There Is No Evolution, Only Adaptation
IP Survival Strategies in Dragon Quest and Final Fantasy
<Key Points>
1. “Evolution” is not progress or upward movement. It is merely adaptation to an environment. The difference between Dragon Quest and Final Fantasy is not one of superiority, but of two fundamentally different adaptive strategies: preservation and mutation.
2. Dragon Quest adapted to the stable, memory-rich environment of the Japanese market through a low mutation rate. Final Fantasy, by contrast, adapted to a shifting environment of technology, creative expression, and overseas markets through a high mutation rate. Fans are not mere customers; they are the environment.
3. Even after their creators die, IPs (Intellectual Properties) endure as memes: styles, symbols, expectations, and evaluation functions. Dragon Quest survives by preserving the memes of the dead, which makes it especially compatible with generative AI. Final Fantasy, on the other hand, survives by mutating those memes and leaving the dead behind.
Dragon Quest and Final Fantasy have long been spoken of as the two great pillars of Japanese RPGs. Yet the difference between them is not merely a matter of gameplay or worldview. More fundamentally, it is a difference in how two long-running IPs have adapted to their respective environments.
Dragon Quest adapted through preservation.
Final Fantasy adapted through mutation.
By adaptation, I do not mean progress. I do not mean becoming more advanced. Just as organisms leave behind traits suited to their environments, products too leave behind forms suited to the market, user expectations, technological standards, and cultural memory.
In everyday language, the word “evolution” is convenient. Games evolve. Technology evolves. AI evolves. But “evolution” is often used not as an explanation, but as a seal of authority. Without explaining what changed or how, one simply says, “It evolved,” and the change takes on the air of progress and legitimacy.
But in reality, nothing is moving upward.
Only forms suited to their environments remain.
This misunderstanding is not limited to games.

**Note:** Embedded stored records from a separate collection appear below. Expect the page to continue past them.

-- pv_equiv track=rewrite | github.com/guicvsub/python-exercicios | cp1 /cp1.py | separar_equipamentos
-- ===== SOURCE A (Python) =====
-- def separar_equipamentos(dicionario_equipamentos):
--     pendentes = []
--     concluídos = []
--
--     for status, equipamentos in dicionario_equipamentos.items():
--         if status == 0:
--             pendentes.extend(equipamentos)  # Adiciona os equipamentos pendentes
--         elif status == 1:
--             concluídos.extend(equipamentos)  # Adiciona os equipamentos concluídos
--
--     return pendentes, concluídos
-- ===== SOURCE B (Python) =====
-- def separar_equipamentos(dicionario_equipamentos):
--     pendentes = list(dicionario_equipamentos.get(0, []))
--     concluídos = list(dicionario_equipamentos.get(1, []))
--     return pendentes, concluídos
-- ===== Notes on version B (the rewrite author's own statement) =====
-- stated objective: simpler
-- what changed: Replaced the scan over all dict items with two direct dict.get lookups for keys 0 and 1 (dict keys are unique, so each branch of A fires at most once).
import Mathlib
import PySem

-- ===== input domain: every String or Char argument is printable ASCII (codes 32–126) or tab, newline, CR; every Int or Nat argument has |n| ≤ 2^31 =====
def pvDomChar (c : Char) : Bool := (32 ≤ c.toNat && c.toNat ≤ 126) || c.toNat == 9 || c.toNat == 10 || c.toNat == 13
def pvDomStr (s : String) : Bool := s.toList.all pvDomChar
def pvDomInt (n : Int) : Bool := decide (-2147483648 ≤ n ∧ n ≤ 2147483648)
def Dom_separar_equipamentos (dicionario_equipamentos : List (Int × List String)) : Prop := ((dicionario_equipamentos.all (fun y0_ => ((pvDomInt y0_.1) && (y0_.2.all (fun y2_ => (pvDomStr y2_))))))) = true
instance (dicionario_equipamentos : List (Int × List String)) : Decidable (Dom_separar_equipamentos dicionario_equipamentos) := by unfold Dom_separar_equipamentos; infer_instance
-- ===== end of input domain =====

-- B replaces A's scan over all dict items with two direct lookups (keys 0 and 1): simpler.


-- ===== PORT A =====
-- the for-loop over .items() with the two extend-accumulators
def sepLoop : List (Int × List String) → List String → List String → List String × List String
  | [], pendentes, concluidos => (pendentes, concluidos)
  | (status, equipamentos) :: t, pendentes, concluidos =>
    if status = 0 then sepLoop t (pendentes ++ equipamentos) concluidos
    else if status = 1 then sepLoop t pendentes (concluidos ++ equipamentos)
    else sepLoop t pendentes concluidos

def separar_equipamentos (dicionario_equipamentos : List (Int × List String)) : List String × List String :=
  sepLoop dicionario_equipamentos [] []

-- ===== PORT B =====
def separar_equipamentos_alt (dicionario_equipamentos : List (Int × List String)) : List String × List String :=
  ((PySem.Dict.mk dicionario_equipamentos).getD 0 [],
   (PySem.Dict.mk dicionario_equipamentos).getD 1 [])

-- ===== PRECONDITION & SPEC =====
-- The association list stands for a Python dict, whose keys are unique; Pre_ states exactly that
-- (every input the Python programs can receive satisfies it).
def Pre_separar_equipamentos (dicionario_equipamentos : List (Int × List String)) : Prop :=
  (dicionario_equipamentos.map Prod.fst).Nodup
instance (dicionario_equipamentos : List (Int × List String)) : Decidable (Pre_separar_equipamentos dicionario_equipamentos) := by unfold Pre_separar_equipamentos; infer_instance
def pvWitness_separar_equipamentos : (List (Int × List String)) := [(0, ["fan"]), (1, ["pc"]), (2, ["tv"])]

def Spec_separar_equipamentos (dicionario_equipamentos : List (Int × List String)) (out : List String × List String) : Prop := out = separar_equipamentos_alt dicionario_equipamentos
instance (dicionario_equipamentos : List (Int × List String)) (out : List String × List String) : Decidable (Spec_separar_equipamentos dicionario_equipamentos out) := by unfold Spec_separar_equipamentos; infer_instance

-- ===== CLAIM (what is proved, stated in full; the proofs are below) =====
def Claim_equal_separar_equipamentos : Prop := ∀ (dicionario_equipamentos : List (Int × List String)), Dom_separar_equipamentos dicionario_equipamentos → Pre_separar_equipamentos dicionario_equipamentos → Spec_separar_equipamentos dicionario_equipamentos (separar_equipamentos dicionario_equipamentos)

-- ===== LEMMAS AND PROOFS =====
theorem getD_mk_not_mem (l : List (Int × List String)) (k : Int)
    (h : k ∉ l.map Prod.fst) : (PySem.Dict.mk l).getD k [] = [] := by
  induction l with
  | nil => simp [PySem.Dict.getD, PySem.Dict.get?]
  | cons hd t ih =>
    simp only [List.map_cons, List.mem_cons, not_or] at h
    rcases hd with ⟨k', v⟩
    rw [PySem.Dict.getD_eq_get?_getD, PySem.Dict.get?_mk_cons]
    have : (k' == k) = false := by
      simp only [beq_eq_false_iff_ne]
      exact fun e => h.1 e.symm
    rw [this]
    simpa [← PySem.Dict.getD_eq_get?_getD] using ih h.2

theorem getD_mk_cons (k' : Int) (v : List String) (t : List (Int × List String)) (k : Int) :
    (PySem.Dict.mk ((k', v) :: t)).getD k [] =
      if k' = k then v else (PySem.Dict.mk t).getD k [] := by
  rw [PySem.Dict.getD_eq_get?_getD, PySem.Dict.get?_mk_cons]
  by_cases e : k' = k <;> simp [e, PySem.Dict.getD_eq_get?_getD]

theorem sepLoop_eq (l : List (Int × List String)) (p c : List String)
    (h : (l.map Prod.fst).Nodup) :
    sepLoop l p c = (p ++ (PySem.Dict.mk l).getD 0 [], c ++ (PySem.Dict.mk l).getD 1 []) := by
  induction l generalizing p c with
  | nil => simp [sepLoop, PySem.Dict.getD, PySem.Dict.get?]
  | cons hd t ih =>
    rcases hd with ⟨s, e⟩
    simp only [List.map_cons, List.nodup_cons] at h
    rw [getD_mk_cons, getD_mk_cons]
    by_cases h0 : s = 0
    · subst h0
      have : (0 : Int) ∉ t.map Prod.fst := h.1
      simp [sepLoop, ih _ _ h.2, getD_mk_not_mem t 0 this]
    · by_cases h1 : s = 1
      · subst h1
        have : (1 : Int) ∉ t.map Prod.fst := h.1
        simp [sepLoop, ih _ _ h.2, getD_mk_not_mem t 1 this]
      · simp [sepLoop, h0, h1, ih _ _ h.2]

-- ===== VERDICT (by name: the statement is the Claim_ definition above) =====
theorem separar_equipamentos_spec : Claim_equal_separar_equipamentos := by
  intro d _ hpre
  unfold Spec_separar_equipamentos separar_equipamentos separar_equipamentos_alt
  rw [sepLoop_eq d [] [] hpre]
  simp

We tend to read a story of “progress,” rather than adaptation, into life itself.
Behind this lies a familiar human desire to see ourselves as special. In many Christian-inflected worldviews, humans occupy a privileged position: made in the image of God and placed near the center of creation. Evolutionary theory should, in principle, have displaced that anthropocentrism. Yet ironically, a human-centered narrative often survives within popular understandings of evolution itself.
From single-celled organisms to fish, to reptiles, to mammals, to apes, and finally to humans.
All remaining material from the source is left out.